**What the task asks**
From the records below, copy each line that has the word "crossover" in it.

Stored data entries:
-- pv_equiv track=rewrite | github.com/fedemonte95/genetics | clase.py | cruces
-- ===== SOURCE A (Python) =====
-- def cruces(padreA, padreB, cantPuntos ):
--     punto = 0
--     hijoA=''
--     hijoB=''
--     divisiones = len(padreA)// (cantPuntos + 1)
--     flag = 0
--     while(divisiones<=len(padreA)):
--         if(flag == 0):
--             hijoA += padreA[punto: punto + divisiones]
--             hijoB += padreB[punto: punto + divisiones]
--             flag = 1
--         else:
--             hijoA += padreB[punto:divisiones]
--             hijoB += padreA[punto:divisiones]
--             flag = 0
--         punto = divisiones
--         divisiones = divisiones + punto + ((len(padreA)-divisiones)%(len(padreA)// (cantPuntos + 1)))
--     return(hijoA,hijoB)
-- ===== SOURCE B (Python) =====
-- def cruces(padreA, padreB, cantPuntos):
--     # Flagless recursive decomposition: one helper builds ONE child by
--     # consuming two crossover segments per call (the 'own' slice and the
--     # 'other' slice), so A's alternating flag disappears; the two children
--     # are obtained by calling the helper twice with the parents swapped.
--     n = len(padreA)
--     base = n // (cantPuntos + 1)
--
--     def child(own, other, p, d):
--         if d > n:
--             return ''
--         piece = own[p:p + d]
--         d2 = 2 * d + (n - d) % base
--         if d2 > n:
--             return piece
--         return piece + other[d:d2] + child(own, other, d2, 2 * d2 + (n - d2) % base)
--
--     return (child(padreA, padreB, 0, base), child(padreB, padreA, 0, base))
-- ===== Notes on version B (the rewrite author's own statement) =====
-- stated objective: alternative
-- what changed: A's single while-loop with a flag and two simultaneous += accumulators is replaced by a flagless recursive helper that builds ONE child at a time, consuming two crossover segments per call and joining recursive results; the two children come from two calls with the parents swapped.
import Mathlib
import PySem

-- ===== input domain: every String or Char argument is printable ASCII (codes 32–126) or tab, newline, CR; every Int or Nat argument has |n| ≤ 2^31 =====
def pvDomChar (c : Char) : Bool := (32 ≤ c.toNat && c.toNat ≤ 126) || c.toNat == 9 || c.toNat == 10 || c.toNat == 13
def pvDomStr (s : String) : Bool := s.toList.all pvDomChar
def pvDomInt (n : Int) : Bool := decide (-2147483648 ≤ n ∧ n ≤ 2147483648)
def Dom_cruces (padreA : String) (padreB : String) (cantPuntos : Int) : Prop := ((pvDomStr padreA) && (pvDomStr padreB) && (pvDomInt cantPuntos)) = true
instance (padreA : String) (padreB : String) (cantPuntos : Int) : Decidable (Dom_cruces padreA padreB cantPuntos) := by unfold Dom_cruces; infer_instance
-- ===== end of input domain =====

-- B replaces A's flag-driven while-loop with two accumulators by a flagless recursive
-- helper building one child at a time (two crossover segments per call), called twice
-- with the parents swapped (objective: alternative decomposition; same return values).

-- ===== PORT A =====
-- A's while-loop; fuel bounds the iterations (inside Pre_ the boundary at least
-- doubles each iteration, so 2*(len+1) fuel is never exhausted; outside Pre_ Python
-- raises or loops forever and nothing is claimed).
def crucesLoop (a b : List Char) (d0 : Int) (punto div : Int) (flag : Bool)
    (hA hB : List Char) : Nat → List Char × List Char
  | 0 => (hA, hB)
  | fuel+1 =>
    if div ≤ (a.length : Int) then
      let st :=
        if flag = false then
          (hA ++ PySem.List.slice a (some punto) (some (punto + div)),
           hB ++ PySem.List.slice b (some punto) (some (punto + div)), true)
        else
          (hA ++ PySem.List.slice b (some punto) (some div),
           hB ++ PySem.List.slice a (some punto) (some div), false)
      let punto' := div
      let div' := div + punto' + PySem.Int.mod ((a.length : Int) - div) d0
      crucesLoop a b d0 punto' div' st.2.2 st.1 st.2.1 fuel
    else (hA, hB)

def cruces (padreA : String) (padreB : String) (cantPuntos : Int) : String × String :=
  let a := padreA.toList
  let b := padreB.toList
  let d0 := PySem.Int.floordiv (a.length : Int) (cantPuntos + 1)
  let r := crucesLoop a b d0 0 d0 false [] [] (2 * (a.length + 1))
  (String.ofList r.1, String.ofList r.2)

-- ===== PORT B =====
-- Source B's recursive `child`: builds one child, two segments per call, no flag.
-- Fuel: each call at least quadruples d (d ≥ 1 inside Pre_), so len+1 suffices there.
def crucesChild (own other : List Char) (n d0 : Int) (p d : Int) : Nat → List Char
  | 0 => []
  | fuel+1 =>
    if d ≤ n then
      let piece := PySem.List.slice own (some p) (some (p + d))
      let d2 := 2 * d + PySem.Int.mod (n - d) d0
      if d2 ≤ n then
        piece ++ PySem.List.slice other (some d) (some d2) ++
          crucesChild own other n d0 d2 (2 * d2 + PySem.Int.mod (n - d2) d0) fuel
      else piece
    else []

def cruces_alt (padreA : String) (padreB : String) (cantPuntos : Int) : String × String :=
  let a := padreA.toList
  let b := padreB.toList
  let n : Int := a.length
  let d0 := PySem.Int.floordiv n (cantPuntos + 1)
  (String.ofList (crucesChild a b n d0 0 d0 (a.length + 1)),
   String.ofList (crucesChild b a n d0 0 d0 (a.length + 1)))

-- ===== PRECONDITION & SPEC =====
-- Pre_ = exactly the inputs on which Python A returns: cantPuntos = -1 raises
-- ZeroDivisionError at once; cantPuntos ≥ 0 with len(padreA) < cantPuntos+1 makes the
-- in-loop modulus zero (ZeroDivisionError); cantPuntos ≤ -2 makes the boundary
-- decrease forever (the loop never terminates).
def Pre_cruces (padreA : String) (padreB : String) (cantPuntos : Int) : Prop :=
  0 ≤ cantPuntos ∧ cantPuntos + 1 ≤ (padreA.toList.length : Int)
instance (padreA : String) (padreB : String) (cantPuntos : Int) : Decidable (Pre_cruces padreA padreB cantPuntos) := by unfold Pre_cruces; infer_instance

def pvWitness_cruces : String × String × Int := ("abcdefgh", "ABCDEFGH", 2)

def Spec_cruces (padreA : String) (padreB : String) (cantPuntos : Int) (out : String × String) : Prop := out = cruces_alt padreA padreB cantPuntos
instance (padreA : String) (padreB : String) (cantPuntos : Int) (out : String × String) : Decidable (Spec_cruces padreA padreB cantPuntos out) := by unfold Spec_cruces; infer_instance

-- ===== CLAIM =====
def Claim_equal_cruces : Prop := ∀ (padreA : String) (padreB : String) (cantPuntos : Int), Dom_cruces padreA padreB cantPuntos → Pre_cruces padreA padreB cantPuntos → Spec_cruces padreA padreB cantPuntos (cruces padreA padreB cantPuntos)

-- ===== LEMMAS AND PROOFS =====

-- Correspondence: A's loop, run with 2·f fuel from flag 0, equals the accumulators
-- followed by B's one-child builder with f fuel — one child-call = two loop iterations.
theorem crucesLoop_eq_child (a b : List Char) (d0 : Int) :
    ∀ (f : Nat) (p d : Int) (hA hB : List Char),
    crucesLoop a b d0 p d false hA hB (2 * f) =
      (hA ++ crucesChild a b (a.length : Int) d0 p d f,
       hB ++ crucesChild b a (a.length : Int) d0 p d f) := by
  intro f
  induction f with
  | zero => intro p d hA hB; simp [crucesLoop, crucesChild]
  | succ f ih =>
    intro p d hA hB
    have h2 : 2 * (f + 1) = (2 * f + 1) + 1 := by ring
    rw [h2]
    by_cases hd : d ≤ (a.length : Int)
    · have he : 2 * d + PySem.Int.mod ((a.length : Int) - d) d0
          = d + d + PySem.Int.mod ((a.length : Int) - d) d0 := by ring
      simp only [crucesLoop, crucesChild, if_pos hd, he, ite_true, Bool.true_eq_false,
        ite_false]
      by_cases hd2 : d + d + PySem.Int.mod ((a.length : Int) - d) d0 ≤ (a.length : Int)
      · have he2 : 2 * (d + d + PySem.Int.mod ((a.length : Int) - d) d0)
            = (d + d + PySem.Int.mod ((a.length : Int) - d) d0)
              + (d + d + PySem.Int.mod ((a.length : Int) - d) d0) := by ring
        simp only [if_pos hd2, he2]
        rw [ih]
        simp [List.append_assoc]
      · simp [if_neg hd2]
    · simp [crucesLoop, crucesChild, if_neg hd]

-- ===== VERDICT =====
theorem cruces_spec : Claim_equal_cruces := by
  intro padreA padreB cantPuntos _ _
  show _ = _
  simp only [cruces, cruces_alt]
  rw [crucesLoop_eq_child]
  simp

**Solution to this exercise**
--     # consuming two crossover segments per call (the 'own' slice and the
-- what changed: A's single while-loop with a flag and two simultaneous += accumulators is replaced by a flagless recursive helper that builds ONE child at a time, consuming two crossover segments per call and joining recursive results; the two children come from two calls with the parents swapped.
-- helper building one child at a time (two crossover segments per call), called twice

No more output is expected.